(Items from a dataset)
def pvHiddenB (limit : Int) : PySem.Set Int :=
  (PySem.List.pyRange 1 (PySem.Int.floordiv limit 2 + 1) 1).foldl (fun hidden x =>
    (PySem.List.pyRange 1 (PySem.Int.floordiv limit 2 + 1 - x) 1).foldl (fun hidden y =>
      (PySem.List.pyRange 2 (PySem.Int.floordiv limit (x + y) + 1) 1).foldl
        (fun hidden k => PySem.Set.add hidden (k * ((x + y) * (limit + 1) + x))) hidden) hidden)
    PySem.Set.empty

def pvPts (limit : Int) : List (Int × Int) :=
  (pvInterior limit).filter
      (fun p => !(PySem.Set.contains (pvHiddenB limit) (pvEnc limit p))) ++
    (PySem.List.pyRange 1 (limit + 1) 1).flatMap (fun k => [(k, 0), (0, k)])

def pvKeys (limit : Int) : List Int :=
  (PySem.List.pyRange 1 (limit + 1) 1).flatMap (fun x =>
    ((PySem.List.pyRange 1 (limit + 1 - x) 1).filter
        (fun y => !(PySem.Set.contains (pvHiddenB limit) ((x + y) * (limit + 1) + x)))).map
      (fun y => (x + y) * (limit + 1) + x)) ++
  (PySem.List.pyRange 1 (limit + 1) 1).flatMap (fun k => [k * (limit + 1) + k, k * (limit + 1)])

-- the flat Int key that agrees with the (sum, x) lex key on our points
def pvKey (p : Int × Int) : Int := (p.1 + p.2) * 8589934592 + p.1

lemma pvA_eq (limit : Int) :
    generate_visible_houses limit
      = PySem.List.sorted2 (pvLA limit) (fun p => p.1 + p.2) (fun p => p.1) := by
  unfold generate_visible_houses pvLA
  have hinner : ∀ (d : Int) (acc : List (Int × Int)),
      (PySem.List.pyRange 0 (d + 1) 1).foldl (fun houses x =>
        let y := d - x
        if y = 0 then
          (if x > 0 then houses ++ [(x, y)] else houses)
        else if x = 0 then
          houses ++ [(x, y)]
        else
          if Int.gcd x y = 1 then houses ++ [(x, y)] else houses) acc
      = acc ++ ((PySem.List.pyRange 0 (d + 1) 1).filter (pvCondA d)).map (fun x => (x, d - x)) := by
    intro d acc
    have hfun : (fun (houses : List (Int × Int)) (x : Int) =>
        let y := d - x
        if y = 0 then
          (if x > 0 then houses ++ [(x, y)] else houses)
        else if x = 0 then
          houses ++ [(x, y)]
        else
          if Int.gcd x y = 1 then houses ++ [(x, y)] else houses)
        = fun houses x => if pvCondA d x then houses ++ [(x, d - x)] else houses := by
      funext houses x
      simp only [pvCondA]
      split_ifs <;> first | rfl | omega | (simp_all <;> omega)
    rw [hfun, PySem.List.foldl_append_if]
  have houter : (fun (acc : List (Int × Int)) (d : Int) =>
      (PySem.List.pyRange 0 (d + 1) 1).foldl (fun houses x =>
        let y := d - x
        if y = 0 then
          (if x > 0 then houses ++ [(x, y)] else houses)
        else if x = 0 then
          houses ++ [(x, y)]
        else
          if Int.gcd x y = 1 then houses ++ [(x, y)] else houses) acc)
      = fun acc d => acc ++ ((PySem.List.pyRange 0 (d + 1) 1).filter (pvCondA d)).map (fun x => (x, d - x)) := by
    funext acc d
    exact hinner d acc
  rw [houter, PySem.List.foldl_append_eq_flatMap]
  simp

lemma pvB_eq (limit : Int) :
    generate_visible_houses_alt limit
      = (PySem.List.sorted (pvKeys limit) (fun c => c)).map
          (fun c => (PySem.Int.mod c (limit + 1),
            PySem.Int.floordiv c (limit + 1) - PySem.Int.mod c (limit + 1))) := by
  unfold generate_visible_houses_alt pvKeys pvHiddenB
  have hax : (fun (keyed : List Int) (k : Int) =>
      (keyed ++ [k * (limit + 1) + k]) ++ [k * (limit + 1)])
      = fun keyed k => keyed ++ [k * (limit + 1) + k, k * (limit + 1)] := by
    funext keyed k
    simp
  simp only [PySem.List.foldl_append_if, PySem.List.foldl_append_eq_flatMap,
    hax, List.nil_append]
  exact (List.map_eq_flatMap).symm

-- membership in a fold of Set.adds
lemma pv_mem_foldl_set {γ α : Type} [BEq α] [LawfulBEq α]
    (f : PySem.Set α → γ → PySem.Set α) (Q : γ → α → Prop)
    (hf : ∀ s c p, p ∈ f s c ↔ p ∈ s ∨ Q c p) :
    ∀ (l : List γ) (s₀ : PySem.Set α) (p : α),
      p ∈ l.foldl f s₀ ↔ p ∈ s₀ ∨ ∃ c ∈ l, Q c p := by
  intro l
  induction l with
  | nil => simp
  | cons c cs ih =>
    intro s₀ p
    simp only [List.foldl_cons, ih, hf, List.mem_cons]
    constructor
    · rintro ((h | h) | ⟨c', hc', h⟩)
      · exact Or.inl h
      · exact Or.inr ⟨c, Or.inl rfl, h⟩
      · exact Or.inr ⟨c', Or.inr hc', h⟩
    · rintro (h | ⟨c', (rfl | hc'), h⟩)
      · exact Or.inl (Or.inl h)
      · exact Or.inl (Or.inr h)
      · exact Or.inr ⟨c', hc', h⟩

lemma pv_mem_interior (limit : Int) (p : Int × Int) :
    p ∈ pvInterior limit ↔ 1 ≤ p.1 ∧ 1 ≤ p.2 ∧ p.1 + p.2 ≤ limit := by
  obtain ⟨a, b⟩ := p
  simp only [pvInterior, List.mem_flatMap, List.mem_map, PySem.List.mem_pyRange_one]
  constructor
  · rintro ⟨x, ⟨hx1, hx2⟩, y, ⟨hy1, hy2⟩, h⟩
    simp only [Prod.mk.injEq] at h
    obtain ⟨rfl, rfl⟩ := h
    exact ⟨hx1, hy1, by omega⟩
  · rintro ⟨h1, h2, h3⟩
    exact ⟨a, ⟨h1, by omega⟩, b, ⟨h2, by omega⟩, rfl⟩

lemma pv_mem_hiddenB (limit : Int) (c : Int) :
    c ∈ pvHiddenB limit ↔
      ∃ x y k : Int, 1 ≤ x ∧ 1 ≤ y ∧ x + y ≤ PySem.Int.floordiv limit 2 ∧
        2 ≤ k ∧ k ≤ PySem.Int.floordiv limit (x + y) ∧
        c = k * ((x + y) * (limit + 1) + x) := by
  unfold pvHiddenB
  rw [pv_mem_foldl_set
    (Q := fun x r => ∃ y k : Int, 1 ≤ y ∧ x + y ≤ PySem.Int.floordiv limit 2 ∧
      2 ≤ k ∧ k ≤ PySem.Int.floordiv limit (x + y) ∧
      r = k * ((x + y) * (limit + 1) + x))]
  · constructor
    · rintro (h | ⟨x, hx, y, k, h1, h2, h3, h4, h5⟩)
      · exact absurd h (by simp [PySem.Set.empty])
      · rw [PySem.List.mem_pyRange_one] at hx
        exact ⟨x, y, k, hx.1, h1, h2, h3, h4, h5⟩
    · rintro ⟨x, y, k, h0, h1, h2, h3, h4, h5⟩
      refine Or.inr ⟨x, PySem.List.mem_pyRange_one.mpr ⟨h0, by omega⟩, y, k, h1, h2, h3, h4, h5⟩
  · intro s x r
    rw [pv_mem_foldl_set
      (Q := fun y r => ∃ k : Int, 2 ≤ k ∧ k ≤ PySem.Int.floordiv limit (x + y) ∧
        r = k * ((x + y) * (limit + 1) + x))]
    · constructor
      · rintro (h | ⟨y, hy, k, h3, h4, h5⟩)
        · exact Or.inl h
        · rw [PySem.List.mem_pyRange_one] at hy
          exact Or.inr ⟨y, k, hy.1, by omega, h3, h4, h5⟩
      · rintro (h | ⟨y, k, h1, h2, h3, h4, h5⟩)
        · exact Or.inl h
        · exact Or.inr ⟨y, PySem.List.mem_pyRange_one.mpr ⟨h1, by omega⟩, k, h3, h4, h5⟩
    · intro s y r
      rw [pv_mem_foldl_set (Q := fun k r => r = k * ((x + y) * (limit + 1) + x))]
      · constructor
        · rintro (h | ⟨k, hk, h⟩)
          · exact Or.inl h
          · rw [PySem.List.mem_pyRange_one] at hk
            exact Or.inr ⟨k, hk.1, by omega, h⟩
        · rintro (h | ⟨k, h1, h2, h⟩)
          · exact Or.inl h
          · exact Or.inr ⟨k, PySem.List.mem_pyRange_one.mpr ⟨h1, by omega⟩, h⟩
      · intro s k r
        rw [PySem.Set.mem_add]

-- the encoding orders points like the (manhattan, x) key, and is injective on codes in range
lemma pv_enc_lt (M sa xa sb xb : Int) (hxa0 : 0 ≤ xa) (hxaM : xa < M) (hxb0 : 0 ≤ xb)
    (h : sa < sb ∨ (sa = sb ∧ xa < xb)) : sa * M + xa < sb * M + xb := by
  rcases h with h | ⟨rfl, h⟩
  · have h1 : (sa + 1) * M ≤ sb * M := mul_le_mul_of_nonneg_right (by omega) (by omega)
    nlinarith
  · linarith

lemma pv_enc_inj (M sa xa sb xb : Int) (hxa0 : 0 ≤ xa) (hxaM : xa < M) (hxb0 : 0 ≤ xb)
    (hxbM : xb < M) (h : sa * M + xa = sb * M + xb) : sa = sb ∧ xa = xb := by
  rcases lt_trichotomy sa sb with ht | ht | ht
  · exact absurd h (ne_of_lt (pv_enc_lt M sa xa sb xb hxa0 hxaM hxb0 (Or.inl ht)))
  · exact ⟨ht, by subst ht; linarith⟩
  · exact absurd h.symm (ne_of_lt (pv_enc_lt M sb xb sa xa hxb0 hxbM hxa0 (Or.inl ht)))

-- sieve correctness: inside the interior grid, 'hidden' holds a code exactly when gcd ≠ 1
lemma pv_hiddenB_iff_gcd (limit : Int) (p : Int × Int) (hp : p ∈ pvInterior limit) :
    pvEnc limit p ∈ pvHiddenB limit ↔ Int.gcd p.1 p.2 ≠ 1 := by
  rw [pv_mem_interior] at hp
  obtain ⟨hp1, hp2, hp3⟩ := hp
  rw [pv_mem_hiddenB]
  constructor
  · rintro ⟨x, y, k, h1, h2, h3, h4, h5, heq⟩
    have hs2 : (x + y) * 2 ≤ limit := by
      rw [← PySem.Int.le_floordiv_iff_mul_le (by omega : (0:Int) < 2)]
      exact h3
    have hks : k * (x + y) ≤ limit := by
      rw [← PySem.Int.le_floordiv_iff_mul_le (by omega : (0:Int) < x + y)]
      exact h5
    have hkx0 : 0 ≤ k * x := by positivity
    have hky0 : 0 ≤ k * y := by positivity
    have hkxM : k * x < limit + 1 := by nlinarith
    have heq' : pvEnc limit p = (k * x + k * y) * (limit + 1) + k * x := by
      rw [heq]; ring
    unfold pvEnc at heq'
    obtain ⟨hsum, hfst⟩ := pv_enc_inj (limit + 1) (p.1 + p.2) p.1 (k * x + k * y) (k * x)
      (by omega) (by omega) (by omega) (by omega) heq'
    have hx : p.1 = k * x := hfst
    have hy : p.2 = k * y := by linarith
    rw [hx, hy, Int.gcd_mul_left]
    have hg : 1 ≤ Int.gcd x y := by
      have : x ≠ 0 := by omega
      have := Int.gcd_pos_of_ne_zero_left y this
      omega
    have hk : 2 ≤ k.natAbs := by omega
    intro hcon
    have := Nat.eq_one_of_mul_eq_one_right hcon
    omega
  · intro hg
    have hgd : (Int.gcd p.1 p.2 : Int) ∣ p.1 := Int.gcd_dvd_left p.1 p.2
    have hgd2 : (Int.gcd p.1 p.2 : Int) ∣ p.2 := Int.gcd_dvd_right p.1 p.2
    obtain ⟨a, ha⟩ := hgd
    obtain ⟨b, hb⟩ := hgd2
    set g : Int := (Int.gcd p.1 p.2 : Int) with hgdef
    have hg1 : 1 ≤ Int.gcd p.1 p.2 := by
      have : p.1 ≠ 0 := by omega
      have := Int.gcd_pos_of_ne_zero_left p.2 this
      omega
    have hg2 : 2 ≤ g := by
      rw [hgdef]
      exact_mod_cast (by omega : 2 ≤ Int.gcd p.1 p.2)
    have ha1 : 1 ≤ a := by nlinarith
    have hb1 : 1 ≤ b := by nlinarith
    have hsum : g * (a + b) = p.1 + p.2 := by rw [mul_add, ← ha, ← hb]
    refine ⟨a, b, g, ha1, hb1, ?_, hg2, ?_, ?_⟩
    · rw [PySem.Int.le_floordiv_iff_mul_le (by omega : (0:Int) < 2)]
      nlinarith
    · rw [PySem.Int.le_floordiv_iff_mul_le (by omega : (0:Int) < a + b)]
      omega
    · unfold pvEnc
      rw [ha, hb]
      ring

lemma pv_mem_LA (limit : Int) (p : Int × Int) :
    p ∈ pvLA limit ↔
      (0 ≤ p.1 ∧ 0 ≤ p.2 ∧ 1 ≤ p.1 + p.2 ∧ p.1 + p.2 ≤ limit ∧
        (p.1 = 0 ∨ p.2 = 0 ∨ Int.gcd p.1 p.2 = 1)) := by
  obtain ⟨a, b⟩ := p
  simp only [pvLA, List.mem_flatMap, List.mem_map, List.mem_filter,
    PySem.List.mem_pyRange_one, pvCondA]
  constructor
  · rintro ⟨d, ⟨hd1, hd2⟩, x, ⟨⟨hx1, hx2⟩, hcond⟩, hp⟩
    have hpa : x = a ∧ d - x = b := by
      have := hp
      simp only [Prod.mk.injEq] at this
      exact this
    obtain ⟨rfl, hy⟩ := hpa
    subst hy
    split_ifs at hcond with c1 c2
    · simp only [decide_eq_true_eq] at hcond
      refine ⟨by omega, by omega, by omega, by omega, by omega⟩
    · refine ⟨by omega, by omega, by omega, by omega, Or.inl c2⟩
    · simp only [decide_eq_true_eq] at hcond
      exact ⟨by omega, by omega, by omega, by omega, Or.inr (Or.inr hcond)⟩
  · rintro ⟨h1, h2, h3, h4, h5⟩
    refine ⟨a + b, ⟨by omega, by omega⟩, a, ⟨⟨by omega, by omega⟩, ?_⟩, by simp⟩
    have hy : a + b - a = b := by omega
    rw [hy]
    split_ifs with c1 c2
    · simp only [decide_eq_true_eq]; omega
    · rfl
    · simp only [decide_eq_true_eq]
      rcases h5 with h | h | h
      · exact absurd h c2
      · omega
      · exact h

lemma pv_mem_pts (limit : Int) (p : Int × Int) :
    p ∈ pvPts limit ↔
      (0 ≤ p.1 ∧ 0 ≤ p.2 ∧ 1 ≤ p.1 + p.2 ∧ p.1 + p.2 ≤ limit ∧
        (p.1 = 0 ∨ p.2 = 0 ∨ Int.gcd p.1 p.2 = 1)) := by
  obtain ⟨a, b⟩ := p
  simp only [pvPts, List.mem_append, List.mem_filter, List.mem_flatMap,
    PySem.List.mem_pyRange_one, List.mem_cons, List.not_mem_nil, or_false]
  constructor
  · rintro (⟨hin, hnh⟩ | ⟨k, ⟨hk1, hk2⟩, (h | h)⟩)
    · have hmem := hin
      rw [pv_mem_interior] at hmem
      obtain ⟨h1, h2, h3⟩ := hmem
      have hnm : pvEnc limit (a, b) ∉ pvHiddenB limit := by
        intro hm
        rw [← PySem.Set.contains_iff] at hm
        rw [hm] at hnh
        simp at hnh
      have hgcd : Int.gcd a b = 1 := by
        by_contra hc
        exact hnm ((pv_hiddenB_iff_gcd limit (a, b) hin).mpr hc)
      exact ⟨by omega, by omega, by omega, by omega, Or.inr (Or.inr hgcd)⟩
    · simp only [Prod.mk.injEq] at h
      obtain ⟨rfl, rfl⟩ := h
      exact ⟨by omega, le_refl _, by omega, by omega, Or.inr (Or.inl rfl)⟩
    · simp only [Prod.mk.injEq] at h
      obtain ⟨rfl, rfl⟩ := h
      exact ⟨le_refl _, by omega, by omega, by omega, Or.inl rfl⟩
  · rintro ⟨h1, h2, h3, h4, h5⟩
    by_cases hb0 : b = 0
    · subst hb0
      exact Or.inr ⟨a, ⟨by omega, by omega⟩, Or.inl rfl⟩
    by_cases ha0 : a = 0
    · subst ha0
      exact Or.inr ⟨b, ⟨by omega, by omega⟩, Or.inr rfl⟩
    · have hin : (a, b) ∈ pvInterior limit :=
        (pv_mem_interior limit (a, b)).mpr ⟨by omega, by omega, h4⟩
      refine Or.inl ⟨hin, ?_⟩
      have hg : Int.gcd a b = 1 := by tauto
      have hnm : pvEnc limit (a, b) ∉ pvHiddenB limit := by
        rw [pv_hiddenB_iff_gcd limit (a, b) hin]
        simp [hg]
      simpa using hnm

-- A's list is strictly increasing in (sum, x)
lemma pv_pairwise_LA (limit : Int) :
    (pvLA limit).Pairwise (fun p q =>
      p.1 + p.2 < q.1 + q.2 ∨ (p.1 + p.2 = q.1 + q.2 ∧ p.1 < q.1)) := by
  unfold pvLA
  rw [List.pairwise_flatMap]
  constructor
  · intro d _
    rw [List.pairwise_map]
    refine List.Pairwise.imp_of_mem ?_ ((PySem.List.pairwise_lt_pyRange_one 0 (d + 1)).filter (pvCondA d))
    intro x y _ _ hxy
    right
    exact ⟨by omega, hxy⟩
  · refine List.Pairwise.imp_of_mem ?_ (PySem.List.pairwise_lt_pyRange_one 1 (limit + 1))
    intro d e _ _ hde p hp q hq
    simp only [List.mem_map, List.mem_filter] at hp hq
    obtain ⟨x, _, rfl⟩ := hp
    obtain ⟨y, _, rfl⟩ := hq
    left
    simp only
    omega

lemma pv_nodup_LA (limit : Int) : (pvLA limit).Nodup :=
  (pv_pairwise_LA limit).imp_of_mem (fun _ _ h => by rintro rfl; omega)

YOUR TASK:
Starting at the line that contains "def pvPts (limit" and stopping after the line that contains "have hfun : (fun", write out every line exactly as it appears above, and no other line.

TASK ANSWER:
def pvPts (limit : Int) : List (Int × Int) :=
  (pvInterior limit).filter
      (fun p => !(PySem.Set.contains (pvHiddenB limit) (pvEnc limit p))) ++
    (PySem.List.pyRange 1 (limit + 1) 1).flatMap (fun k => [(k, 0), (0, k)])

def pvKeys (limit : Int) : List Int :=
  (PySem.List.pyRange 1 (limit + 1) 1).flatMap (fun x =>
    ((PySem.List.pyRange 1 (limit + 1 - x) 1).filter
        (fun y => !(PySem.Set.contains (pvHiddenB limit) ((x + y) * (limit + 1) + x)))).map
      (fun y => (x + y) * (limit + 1) + x)) ++
  (PySem.List.pyRange 1 (limit + 1) 1).flatMap (fun k => [k * (limit + 1) + k, k * (limit + 1)])

-- the flat Int key that agrees with the (sum, x) lex key on our points
def pvKey (p : Int × Int) : Int := (p.1 + p.2) * 8589934592 + p.1

lemma pvA_eq (limit : Int) :
    generate_visible_houses limit
      = PySem.List.sorted2 (pvLA limit) (fun p => p.1 + p.2) (fun p => p.1) := by
  unfold generate_visible_houses pvLA
  have hinner : ∀ (d : Int) (acc : List (Int × Int)),
      (PySem.List.pyRange 0 (d + 1) 1).foldl (fun houses x =>
        let y := d - x
        if y = 0 then
          (if x > 0 then houses ++ [(x, y)] else houses)
        else if x = 0 then
          houses ++ [(x, y)]
        else
          if Int.gcd x y = 1 then houses ++ [(x, y)] else houses) acc
      = acc ++ ((PySem.List.pyRange 0 (d + 1) 1).filter (pvCondA d)).map (fun x => (x, d - x)) := by
    intro d acc
    have hfun : (fun (houses : List (Int × Int)) (x : Int) =>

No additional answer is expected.